_Instructions for the task:_
Work out how many lines in the data below include "unfold", then reply with that number only.

_Records provided:_
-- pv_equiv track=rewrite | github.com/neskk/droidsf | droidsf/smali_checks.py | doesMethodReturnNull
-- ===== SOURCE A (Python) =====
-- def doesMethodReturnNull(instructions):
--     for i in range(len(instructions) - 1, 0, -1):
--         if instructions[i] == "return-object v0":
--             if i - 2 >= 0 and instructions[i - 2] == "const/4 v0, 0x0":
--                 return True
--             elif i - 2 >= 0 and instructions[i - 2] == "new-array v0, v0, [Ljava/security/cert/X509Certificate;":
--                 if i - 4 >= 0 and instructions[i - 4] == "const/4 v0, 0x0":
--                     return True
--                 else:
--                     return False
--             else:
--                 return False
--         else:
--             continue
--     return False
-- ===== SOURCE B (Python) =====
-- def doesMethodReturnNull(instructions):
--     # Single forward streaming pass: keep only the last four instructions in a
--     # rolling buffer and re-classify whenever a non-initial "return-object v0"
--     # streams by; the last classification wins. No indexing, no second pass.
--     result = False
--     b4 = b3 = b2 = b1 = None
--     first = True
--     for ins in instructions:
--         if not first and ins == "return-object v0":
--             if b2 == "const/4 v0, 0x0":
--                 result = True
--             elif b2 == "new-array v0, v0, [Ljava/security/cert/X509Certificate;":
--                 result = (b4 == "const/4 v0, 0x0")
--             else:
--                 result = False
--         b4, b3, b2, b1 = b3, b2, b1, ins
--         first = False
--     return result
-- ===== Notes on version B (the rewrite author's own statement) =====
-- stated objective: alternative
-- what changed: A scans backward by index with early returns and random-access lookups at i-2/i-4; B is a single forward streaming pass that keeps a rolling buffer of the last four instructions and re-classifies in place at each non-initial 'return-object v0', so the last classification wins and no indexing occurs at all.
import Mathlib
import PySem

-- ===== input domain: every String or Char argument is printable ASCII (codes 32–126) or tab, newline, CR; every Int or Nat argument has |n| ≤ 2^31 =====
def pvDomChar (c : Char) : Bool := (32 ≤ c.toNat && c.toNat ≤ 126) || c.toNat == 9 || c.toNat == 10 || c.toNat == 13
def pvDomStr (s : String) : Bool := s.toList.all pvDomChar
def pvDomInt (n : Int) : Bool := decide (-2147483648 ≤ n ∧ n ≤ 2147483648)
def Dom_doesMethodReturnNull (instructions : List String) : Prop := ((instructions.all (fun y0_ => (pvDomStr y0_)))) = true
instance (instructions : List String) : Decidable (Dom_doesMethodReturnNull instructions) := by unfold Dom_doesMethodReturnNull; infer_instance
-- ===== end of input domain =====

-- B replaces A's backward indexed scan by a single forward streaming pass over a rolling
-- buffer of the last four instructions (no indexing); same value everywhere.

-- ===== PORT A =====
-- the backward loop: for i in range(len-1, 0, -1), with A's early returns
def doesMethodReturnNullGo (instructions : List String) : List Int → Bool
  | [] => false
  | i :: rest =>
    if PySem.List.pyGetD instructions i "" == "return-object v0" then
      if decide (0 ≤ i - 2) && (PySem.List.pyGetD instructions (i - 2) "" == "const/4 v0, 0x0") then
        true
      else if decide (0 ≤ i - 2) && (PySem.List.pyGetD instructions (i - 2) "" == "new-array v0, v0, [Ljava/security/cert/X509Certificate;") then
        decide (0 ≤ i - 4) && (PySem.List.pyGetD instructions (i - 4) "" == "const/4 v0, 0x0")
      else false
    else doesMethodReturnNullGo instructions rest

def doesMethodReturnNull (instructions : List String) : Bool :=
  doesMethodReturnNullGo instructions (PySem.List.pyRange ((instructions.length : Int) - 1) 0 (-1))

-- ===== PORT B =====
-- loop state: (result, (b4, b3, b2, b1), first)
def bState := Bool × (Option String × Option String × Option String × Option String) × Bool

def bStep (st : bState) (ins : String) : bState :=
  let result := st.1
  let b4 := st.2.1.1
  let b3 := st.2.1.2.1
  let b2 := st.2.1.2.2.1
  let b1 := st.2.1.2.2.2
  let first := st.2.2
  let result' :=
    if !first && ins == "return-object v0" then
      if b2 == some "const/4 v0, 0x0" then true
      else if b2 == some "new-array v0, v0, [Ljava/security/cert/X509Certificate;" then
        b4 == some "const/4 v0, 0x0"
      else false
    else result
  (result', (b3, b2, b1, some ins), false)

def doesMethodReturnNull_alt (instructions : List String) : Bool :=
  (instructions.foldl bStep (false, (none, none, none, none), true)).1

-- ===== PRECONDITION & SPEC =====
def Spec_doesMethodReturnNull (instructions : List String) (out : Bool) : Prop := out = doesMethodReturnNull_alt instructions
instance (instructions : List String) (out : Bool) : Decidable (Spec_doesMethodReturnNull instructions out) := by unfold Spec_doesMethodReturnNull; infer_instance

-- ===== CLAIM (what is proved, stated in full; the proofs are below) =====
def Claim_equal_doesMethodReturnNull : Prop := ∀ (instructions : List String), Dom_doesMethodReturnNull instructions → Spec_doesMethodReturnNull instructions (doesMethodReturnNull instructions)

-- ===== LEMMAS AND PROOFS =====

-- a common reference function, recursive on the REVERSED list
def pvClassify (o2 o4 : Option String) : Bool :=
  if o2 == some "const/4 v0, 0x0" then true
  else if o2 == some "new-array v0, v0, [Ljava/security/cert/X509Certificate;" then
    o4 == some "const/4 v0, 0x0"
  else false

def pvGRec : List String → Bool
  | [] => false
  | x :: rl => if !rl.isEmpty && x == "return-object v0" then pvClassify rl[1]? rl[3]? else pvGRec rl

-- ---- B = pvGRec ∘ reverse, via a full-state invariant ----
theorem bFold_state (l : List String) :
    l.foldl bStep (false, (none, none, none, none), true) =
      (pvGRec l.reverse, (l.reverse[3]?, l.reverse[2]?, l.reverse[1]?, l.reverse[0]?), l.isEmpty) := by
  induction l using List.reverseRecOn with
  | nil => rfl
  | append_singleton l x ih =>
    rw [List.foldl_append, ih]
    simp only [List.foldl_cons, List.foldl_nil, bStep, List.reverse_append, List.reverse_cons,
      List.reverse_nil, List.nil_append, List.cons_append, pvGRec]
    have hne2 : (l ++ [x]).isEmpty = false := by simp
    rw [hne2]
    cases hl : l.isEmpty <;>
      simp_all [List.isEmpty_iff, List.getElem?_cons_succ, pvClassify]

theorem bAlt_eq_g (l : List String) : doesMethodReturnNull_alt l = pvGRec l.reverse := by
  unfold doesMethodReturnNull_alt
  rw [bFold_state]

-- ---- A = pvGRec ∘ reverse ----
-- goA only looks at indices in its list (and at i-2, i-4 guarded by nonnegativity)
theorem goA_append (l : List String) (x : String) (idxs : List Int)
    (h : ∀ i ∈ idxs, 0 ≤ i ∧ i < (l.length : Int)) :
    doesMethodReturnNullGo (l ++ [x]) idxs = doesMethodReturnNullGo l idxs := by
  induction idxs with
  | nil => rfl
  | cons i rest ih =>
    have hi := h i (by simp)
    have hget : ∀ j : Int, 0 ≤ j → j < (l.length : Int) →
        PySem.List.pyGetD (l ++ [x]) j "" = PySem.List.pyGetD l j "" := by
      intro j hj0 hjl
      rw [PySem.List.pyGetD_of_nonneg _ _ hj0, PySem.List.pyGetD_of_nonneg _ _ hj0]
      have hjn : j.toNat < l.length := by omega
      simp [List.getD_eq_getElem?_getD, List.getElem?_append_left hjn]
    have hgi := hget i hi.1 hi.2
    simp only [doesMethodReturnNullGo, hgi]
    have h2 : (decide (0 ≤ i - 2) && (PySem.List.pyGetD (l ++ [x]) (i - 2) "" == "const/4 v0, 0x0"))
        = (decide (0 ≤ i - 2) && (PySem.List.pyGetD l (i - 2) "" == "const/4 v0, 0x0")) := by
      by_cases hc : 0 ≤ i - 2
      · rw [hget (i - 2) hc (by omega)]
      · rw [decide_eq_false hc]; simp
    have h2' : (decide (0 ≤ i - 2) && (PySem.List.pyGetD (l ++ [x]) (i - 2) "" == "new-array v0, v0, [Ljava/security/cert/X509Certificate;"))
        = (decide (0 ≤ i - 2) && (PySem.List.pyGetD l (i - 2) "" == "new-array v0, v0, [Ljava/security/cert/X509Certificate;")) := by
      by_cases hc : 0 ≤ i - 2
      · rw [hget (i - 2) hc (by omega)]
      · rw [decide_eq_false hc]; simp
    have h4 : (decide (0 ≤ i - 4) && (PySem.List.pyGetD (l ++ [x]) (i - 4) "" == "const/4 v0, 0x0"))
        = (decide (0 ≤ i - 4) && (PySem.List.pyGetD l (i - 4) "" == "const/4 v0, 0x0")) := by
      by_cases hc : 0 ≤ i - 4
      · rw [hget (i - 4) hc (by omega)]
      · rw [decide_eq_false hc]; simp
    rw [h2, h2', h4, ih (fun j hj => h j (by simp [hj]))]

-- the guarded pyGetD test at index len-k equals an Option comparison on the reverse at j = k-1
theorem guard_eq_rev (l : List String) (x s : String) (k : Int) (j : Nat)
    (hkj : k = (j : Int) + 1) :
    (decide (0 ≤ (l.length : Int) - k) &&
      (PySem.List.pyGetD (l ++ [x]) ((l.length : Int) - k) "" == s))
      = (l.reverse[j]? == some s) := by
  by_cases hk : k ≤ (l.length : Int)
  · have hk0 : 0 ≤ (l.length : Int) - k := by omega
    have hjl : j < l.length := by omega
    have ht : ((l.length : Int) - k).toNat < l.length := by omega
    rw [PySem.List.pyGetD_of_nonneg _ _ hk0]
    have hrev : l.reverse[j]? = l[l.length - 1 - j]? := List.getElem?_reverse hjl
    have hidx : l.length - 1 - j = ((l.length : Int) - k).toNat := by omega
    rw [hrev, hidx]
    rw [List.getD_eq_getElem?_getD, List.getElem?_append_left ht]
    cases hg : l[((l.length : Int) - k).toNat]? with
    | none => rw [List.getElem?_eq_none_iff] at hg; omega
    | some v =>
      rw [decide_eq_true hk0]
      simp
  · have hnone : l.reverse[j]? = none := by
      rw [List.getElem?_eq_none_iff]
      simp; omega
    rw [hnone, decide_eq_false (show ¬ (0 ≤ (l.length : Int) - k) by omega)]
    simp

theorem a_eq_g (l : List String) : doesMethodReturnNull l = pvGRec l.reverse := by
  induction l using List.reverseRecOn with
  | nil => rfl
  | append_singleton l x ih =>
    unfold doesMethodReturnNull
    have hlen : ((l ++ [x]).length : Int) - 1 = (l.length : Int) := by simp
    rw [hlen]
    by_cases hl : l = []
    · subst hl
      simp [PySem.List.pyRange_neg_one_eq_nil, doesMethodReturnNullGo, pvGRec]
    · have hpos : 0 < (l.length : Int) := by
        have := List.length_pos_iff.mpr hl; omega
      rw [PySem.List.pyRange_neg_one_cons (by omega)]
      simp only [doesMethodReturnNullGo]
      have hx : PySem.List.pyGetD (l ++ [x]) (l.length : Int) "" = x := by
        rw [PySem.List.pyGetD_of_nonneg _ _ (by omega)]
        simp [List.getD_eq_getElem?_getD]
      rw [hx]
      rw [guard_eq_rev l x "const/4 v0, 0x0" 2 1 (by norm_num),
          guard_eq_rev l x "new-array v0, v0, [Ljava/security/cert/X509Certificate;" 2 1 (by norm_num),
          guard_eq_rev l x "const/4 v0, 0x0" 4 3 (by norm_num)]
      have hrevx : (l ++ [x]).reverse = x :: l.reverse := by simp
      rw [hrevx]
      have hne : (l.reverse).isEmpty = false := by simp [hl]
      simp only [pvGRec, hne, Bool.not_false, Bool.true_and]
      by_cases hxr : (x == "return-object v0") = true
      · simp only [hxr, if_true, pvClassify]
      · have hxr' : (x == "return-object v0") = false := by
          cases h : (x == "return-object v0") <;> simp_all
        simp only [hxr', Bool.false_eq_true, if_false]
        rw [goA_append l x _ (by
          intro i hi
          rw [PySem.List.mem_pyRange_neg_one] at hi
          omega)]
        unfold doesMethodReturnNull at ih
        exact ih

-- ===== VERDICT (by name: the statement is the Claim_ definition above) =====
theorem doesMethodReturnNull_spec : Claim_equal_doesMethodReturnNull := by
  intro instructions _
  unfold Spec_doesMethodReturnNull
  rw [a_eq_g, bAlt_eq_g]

_Solution below:_
6